Ne pas s’autocensurer est essentiel pour que l’image des médias chinois s’améliore aux yeux des Occidentaux.

Une nouvelle image des média chinois

Roseann Lake dit à peu près la même chose sur l'ouverture des télévisions basées en Chine au personnel occidental. Bon Live est une chaîne appartenant à Blue Ocean Network et qui est diffusée sur Internet, le satellite et le câble. C'est Time Warner qui la distribue à New York et la compagnie Verizon à Los Angeles. La jeune femme a été repérée grâce à sa chronique immobilière pour le magazine Time Out, et Bon Live l’a invitée dans son émission qui traite de l’immobilier en Chine. Puisqu’elle était télégénique, on lui a proposé de s’essayer à la présentation pour l’émission qui allait être diffusée dans deux jours. Ils ont aimé, ils l’ont engagée. Cette émission s’appelle Easy China, c’est toujours elle qui l’anime, et a été initialement conçu comme un magazine d’information pour aider les expatriés à trouver un appartement, lancer une entreprise ou tout simplement savoir ce que ça fait de créer des chapeaux pour la nièce de Hu Jintao. Elle a à peu près carte blanche pour choisir ses invités. Son opinion sur le résultat est demandée et ses idées sont prises en considération.

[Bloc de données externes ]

theorem solve_spec' : ∀ (lawn : List (List Int)), Pre_solve lawn → solve lawn = solve_alt lawn := by
  intro lawn hpre
  obtain ⟨hne, -⟩ := hpre
  have h0r : 0 < lawn.length := List.length_pos_of_ne_nil hne
  have hcur0 : List.replicate lawn.length (List.replicate (lawn.headD []).length (100 : Int))
      = bld lawn.length (lawn.headD []).length (fun _ => 100) (fun _ => 100) := by
    symm
    simp [bld, List.map_const']
  by_cases hrect : ∀ i < lawn.length, (lawn.getD i []).length = (lawn.headD []).length
  · by_cases h0c : 0 < (lawn.headD []).length
    · -- rectangular with nonzero width: both sides reduce to the min(100, rowmax, colmax) criterion
      have hra100 : ∀ i < lawn.length, SmallLawn lawn lawn.length (lawn.headD []).length →
          Rm lawn i ≤ (fun _ : Nat => (100 : Int)) i := by
        intro i hi hsm
        obtain ⟨c0, hc0', heq⟩ := Rm_attained (lawn := lawn) (r := i) (by rw [hrect i hi]; omega)
        rw [hrect i hi] at hc0'
        rw [← heq]
        exact hsm i hi c0 hc0'
      have hca100 : ∀ j < (lawn.headD []).length, SmallLawn lawn lawn.length (lawn.headD []).length →
          Cm lawn j ≤ (fun _ : Nat => (100 : Int)) j := by
        intro j hj hsm
        obtain ⟨r0, hr0, heq⟩ := Cm_attained (lawn := lawn) (c := j) hne
        rw [← heq]
        exact hsm r0 hr0 j hj
      simp only [solve]
      rw [hcur0, heightFold rfl hrect h0r h0c _ _ _ hra100 hca100]
      by_cases hsm : SmallLawn lawn lawn.length (lawn.headD []).length
      · have hRa : ∀ i < lawn.length,
            (PySem.List.sorted (PySem.Set.ofList lawn.flatten) (fun x => -x)).foldl
              (fun a hgt => if SmallLawn lawn lawn.length (lawn.headD []).length ∧ Rm lawn i ≤ hgt
                then min a hgt else a) ((fun _ : Nat => (100 : Int)) i)
            = Rm lawn i := by
          intro i hi
          have hfn : (fun (a hgt : Int) =>
              if SmallLawn lawn lawn.length (lawn.headD []).length ∧ Rm lawn i ≤ hgt
              then min a hgt else a)
              = fun a hgt => if Rm lawn i ≤ hgt then min a hgt else a := by
            funext a hgt
            exact if_congr ⟨fun h => h.2, fun h => ⟨hsm, h⟩⟩ rfl rfl
          rw [hfn]
          apply foldl_sel_mem
          · rw [PySem.List.mem_sorted, PySem.Set.mem_ofList]
            obtain ⟨c0, hc0', heq⟩ := Rm_attained (lawn := lawn) (r := i) (by rw [hrect i hi]; omega)
            refine List.mem_flatten.mpr ⟨lawn.getD i [], ?_, ?_⟩
            · rw [List.getD_eq_getElem _ _ hi]
              exact List.getElem_mem hi
            · rw [← heq, cellL, List.getD_eq_getElem _ _ hc0']
              exact List.getElem_mem hc0'
          · exact hra100 i hi hsm
        have hCa : ∀ j < (lawn.headD []).length,
            (PySem.List.sorted (PySem.Set.ofList lawn.flatten) (fun x => -x)).foldl
              (fun a hgt => if SmallLawn lawn lawn.length (lawn.headD []).length ∧ Cm lawn j ≤ hgt
                then min a hgt else a) ((fun _ : Nat => (100 : Int)) j)
            = Cm lawn j := by
          intro j hj
          have hfn : (fun (a hgt : Int) =>
              if SmallLawn lawn lawn.length (lawn.headD []).length ∧ Cm lawn j ≤ hgt
              then min a hgt else a)
              = fun a hgt => if Cm lawn j ≤ hgt then min a hgt else a := by
            funext a hgt
            exact if_congr ⟨fun h => h.2, fun h => ⟨hsm, h⟩⟩ rfl rfl
          rw [hfn]
          apply foldl_sel_mem
          · rw [PySem.List.mem_sorted, PySem.Set.mem_ofList]
            obtain ⟨r0, hr0, heq⟩ := Cm_attained (lawn := lawn) (c := j) hne
            refine List.mem_flatten.mpr ⟨lawn.getD r0 [], ?_, ?_⟩
            · rw [List.getD_eq_getElem _ _ hr0]
              exact List.getElem_mem hr0
            · rw [← heq, cellL]
              have hjlen : j < (lawn.getD r0 []).length := by rw [hrect r0 hr0]; omega
              rw [List.getD_eq_getElem _ _ hjlen]
              exact List.getElem_mem hjlen
          · exact hca100 j hj hsm
        rw [show bld lawn.length (lawn.headD []).length _ _
            = bld lawn.length (lawn.headD []).length (Rm lawn) (Cm lawn) from
          bld_congr (fun i hi => hRa i hi) (fun j hj => hCa j hj)]
        rw [alt_eq_ite lawn hne hrect h0c]
        refine if_congr ?_ rfl rfl
        rw [eq_bld_iff (Rm lawn) (Cm lawn) rfl hrect]
        constructor
        · intro hp i hi j hj
          rw [hp i hi j hj, ← min_assoc]
        · intro hp i hi j hj
          rw [hp i hi j hj, min_assoc]
      · -- some cell exceeds 100: no pass is ever accepted and both programs answer NO
        have hfin : bld lawn.length (lawn.headD []).length
            (fun i => (PySem.List.sorted (PySem.Set.ofList lawn.flatten) (fun x => -x)).foldl
              (fun a hgt => if SmallLawn lawn lawn.length (lawn.headD []).length ∧ Rm lawn i ≤ hgt
                then min a hgt else a) ((fun _ : Nat => (100 : Int)) i))
            (fun j => (PySem.List.sorted (PySem.Set.ofList lawn.flatten) (fun x => -x)).foldl
              (fun a hgt => if SmallLawn lawn lawn.length (lawn.headD []).length ∧ Cm lawn j ≤ hgt
                then min a hgt else a) ((fun _ : Nat => (100 : Int)) j))
            = bld lawn.length (lawn.headD []).length (fun _ => 100) (fun _ => 100) := by
          apply bld_congr
          · intro i _
            have hfn : (fun (a hgt : Int) =>
                if SmallLawn lawn lawn.length (lawn.headD []).length ∧ Rm lawn i ≤ hgt
                then min a hgt else a) = fun a _ => a := by
              funext a hgt
              rw [if_congr (iff_false_intro (fun h => hsm h.1)) rfl rfl, if_neg not_false]
            rw [hfn, List.foldl_fixed]
          · intro j _
            have hfn : (fun (a hgt : Int) =>
                if SmallLawn lawn lawn.length (lawn.headD []).length ∧ Cm lawn j ≤ hgt
                then min a hgt else a) = fun a _ => a := by
              funext a hgt
              rw [if_congr (iff_false_intro (fun h => hsm h.1)) rfl rfl, if_neg not_false]
            rw [hfn, List.foldl_fixed]
        rw [hfin]
        unfold SmallLawn at hsm
        push_neg at hsm
        obtain ⟨i0, hi0, j0, hj0, hbad⟩ := hsm
        have hne2 : lawn ≠ bld lawn.length (lawn.headD []).length (fun _ => 100) (fun _ => 100) := by
          intro heq
          have hcell := cell_bld (rows := lawn.length) (cols := (lawn.headD []).length)
            (fun _ => (100 : Int)) (fun _ => (100 : Int)) hi0 hj0
          rw [← heq] at hcell
          simp at hcell
          omega
        rw [if_neg hne2, alt_eq_ite lawn hne hrect h0c, if_neg ?_]
        intro hp
        have hcell := hp i0 hi0 j0 hj0
        have hle : min (min (100 : Int) (Rm lawn i0)) (Cm lawn j0) ≤ 100 :=
          le_trans (min_le_left _ _) (min_le_left _ _)
        rw [hcell] at hbad
        omega
    · -- zero-width first row and all rows empty: both answer YES
      have hcols0 : (lawn.headD []).length = 0 := by omega
      have hrows0 : ∀ i < lawn.length, lawn.getD i [] = [] := by
        intro i hi
        have := hrect i hi
        rw [hcols0] at this
        exact List.eq_nil_of_length_eq_zero this
      have hflat : lawn.flatten = [] := by
        apply List.flatten_eq_nil_iff.mpr
        intro row hrow
        obtain ⟨i, hi, rfl⟩ := List.mem_iff_getElem.mp hrow
        have := hrows0 i hi
        rwa [List.getD_eq_getElem _ _ hi] at this
      simp only [solve, solve_alt]
      rw [hflat, hcols0]
      rw [show PySem.List.sorted (PySem.Set.ofList ([] : List Int)) (fun x => -x) = [] from rfl]
      simp only [List.foldl_nil, List.replicate_zero, List.range_zero, List.map_nil]
      rw [if_pos, if_pos]
      · apply List.ext_getElem (by simp)
        intro i h1 h2
        rw [List.getElem_map]
        have := hrows0 i h1
        rwa [List.getD_eq_getElem _ _ h1] at this
      · apply List.eq_replicate_iff.mpr
        refine ⟨rfl, fun b hb => ?_⟩
        obtain ⟨i, hi, rfl⟩ := List.mem_iff_getElem.mp hb
        have := hrows0 i hi
        rwa [List.getD_eq_getElem _ _ hi] at this
  · -- ragged lawn: A's grid stays rectangular and B's template is rectangular, both answer NO
    push_neg at hrect
    obtain ⟨i0, hi0, hbadlen⟩ := hrect
    simp only [solve, solve_alt]
    rw [hcur0]
    obtain ⟨ra', ca', hfin⟩ := exists_heightfold lawn
      (PySem.List.sorted (PySem.Set.ofList lawn.flatten) (fun x => -x))
      (fun _ => (100 : Int)) (fun _ => (100 : Int))
    rw [hfin]
    rw [if_neg, if_neg]
    · intro heq
      apply hbadlen
      have h1 : lawn.getD i0 [] = ((lawn.map (fun row => (List.range (lawn.headD []).length).map
          (fun (c : Nat) => min (min 100 ((PySem.List.max? row (fun x => x)).getD 0))
            ((lawn.foldl (fun d row => (PySem.List.enumerate row).foldl
              (fun d q => d.insert q.1 (max (d.getD q.1 q.2) q.2)) d) PySem.Dict.empty).getD (c : Int) 0))))).getD i0 [] := by
        conv_lhs => rw [heq]
      rw [h1, List.getD_eq_getElem _ _ (by simpa using hi0), List.getElem_map]
      simp
    · intro heq
      apply hbadlen
      have h1 : lawn.getD i0 [] = (bld lawn.length (lawn.headD []).length ra' ca').getD i0 [] := by
        conv_lhs => rw [heq]
      rw [h1, rowlen_bld _ _ _ hi0]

Comment a-t-elle pu entrer à la télévision de cette manière, dans l'industrie mature et saturée des médias américains? Discrètement, elle admet : « Les chances sont de votre côté ici, mais je ne suis pas venue dans cet esprit; c’est arrivé comme ça, voilà tout. » Roseann Lake est linguiste et est venue en 2008 pour apprendre le chinois. Elle n’avait aucune expérience de l’antenne avant Journey to the West, mais elle était titulaire d’un diplôme de premier cycle en littérature comparée de l’Université Drew, dans le New Jersey, et d’un diplôme en journalisme de l’université de New York. De plus, son physique agréable ne gâche rien à tout cela.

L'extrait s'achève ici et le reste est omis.